On se tient au courant...


----------



## Machistador (14 Juin 2006)

c bon à savoir, recenssons toutes les solutions car le probleme est complexe et selon les versions du WRT54G, les solutions sont peut etre differentes.

Quelle est ta version du linksys?


----------



## MacEskis (15 Juin 2006)

Firmware Version: Satori-4.0 v2.07.1.7sv (mis à jour il y a très longtemps puis oublié).

Et deuxième jour sans déconnexion suite au passage de 100 à 50ms, pourvu que cela dure.


----------



## gobrain (18 Juin 2006)

bonjour,
J'ai mis ce parametre à 50ms   ca change rien du tout je perd toujours la connection au bout de 2 min, si je laisse un ping tourner ca marche bien mais c'est lourd vivement que apple sorte un patch 

edit: j'ai un WRT54G V5


----------



## lumai (18 Juin 2006)

Bonjour ! 
Je ne sais pas si mon problème rejoint le votre : 
J'ai un routeur wifi linksys WRT54GS V4 derrière une freebox (routeur et wifi non activés dessus). Dessus je connecte en wifi un ibook G3 et un macbook pro, tous les deux sous tiger.
Régulièrement, je ne peux plus surfer, consulter mes mails ou en envoyer, ou utiliser ichat. :hein: Pourtant l'état du réseau me dit que je suis bien connectée à internet via airport. Cela le fait sur les deux ordis, sans prévenir, et ensuite, quelques minutes plus tard ou plus, ça revient. Quand ça marche par contre ça marche bien.
Par éthernet c'est ok, pas ce type de soucis.

J'ai configuré le routeur selon un tuto pour ce routeur derrière une freebox justement...
J'ai essayé de désactiver / réactiver airport, de rébrancher / re brancher le routeur, de renseigner l'adresse DNS dans les préf réseau mais rien n'y fait.
Pour le serveur DNS, j'ai déjà posé une question sur ce fil, vu que je n'ai pas vraiment compris ce que c'était ni ce qu'il fallait mettre... Sans vraiment comprendre depuis ! 

Pour ce qui est du firmware, je n'ai touché à rien, n'ayant aucune idée de comme ça se met à jour.

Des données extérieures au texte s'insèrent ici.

-- B replaces A's two find/splice while-loops by one left-to-right scan that flips each '*'
-- flanked by equal digits (objective: simpler).  Both A and B mutate m[x_int] in place the
-- same way; the theorem below is about the returned list (which is that mutated list).

-- ===== PORT A =====
-- One of A's while-loops: `index` is the current result of .find; while it is ≥ 0,
-- splice the replacement character into m[x_int] and search again from index+2.
-- `fuel` only makes the recursion total; it never runs out (each found index grows by ≥ 2).
def pvALoop (digit : List Char) (x : Char) (x_int : Int) : Nat → List String → Int → List String
  | fuel, m, index =>
    if 0 ≤ index then
      match fuel with
      | 0 => m
      | fuel + 1 =>
        let s := (PySem.List.pyGetD m x_int "").toList
        let s' := PySem.Chars.slice s none (some (index + 1)) ++ [x] ++ PySem.Chars.slice s (some (index + 2)) none
        let m' := PySem.List.pySetD m x_int (String.ofList s')
        pvALoop digit x x_int fuel m' (PySem.Chars.findFrom s' digit (index + 2) none)
    else m

def fill_in_row_by_010or101 (m : List String) (x_int : Int) : List String :=
  let s0 := (PySem.List.pyGetD m x_int "").toList
  let m1 := pvALoop ['1', '*', '1'] '0' x_int (s0.length + 1) m (PySem.Chars.find s0 ['1', '*', '1'])
  let s1 := (PySem.List.pyGetD m1 x_int "").toList
  pvALoop ['0', '*', '0'] '1' x_int (s1.length + 1) m1 (PySem.Chars.find s1 ['0', '*', '0'])

-- ===== PORT B =====
-- Source B's single scan: one output char per input char, `prev`/`nxt` are the ORIGINAL neighbours.
def pvBScan (prev : Option Char) : List Char → List Char
  | [] => []
  | c :: rest =>
    (if c = '*' ∧ prev.isSome ∧ prev = rest.head? ∧ (prev = some '0' ∨ prev = some '1') then
       (if prev = some '0' then '1' else '0')
     else c) :: pvBScan (some c) rest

D'ailleurs comment savoir quelle est la version actuelle. J'ai bien des infos sous le routeur, mais rien qui porte le non de firmware... 


il y a quelques instant j'ai changé le beacon interval de 100 à 50, et depuis ça marche... Mais bon à voir si ça continue...

Des idées, des conseils, des choses qui auraient pu m'échapper ? 
Je précise que je n'y connais vraiment rien en routeur / réseau etc...


----------



## roro (12 Juillet 2006)

mon expérience avec mon MacBook Pro.

Depuis que je l'ai, j'avais 2 phénomènes :
1) la réception minable du signal wifi émis par mon alicebox (modem identique à celui de club internet pour ceux que ça intéressent). J'habite dans 45m2 et depuis mon salon, mon Alubook était toujours à fond ou quasi. Avec mon MBPro, ça oscillait entre 3 et 1barre... grosse déception, d'autant que j'avais partout lu que la réception était top.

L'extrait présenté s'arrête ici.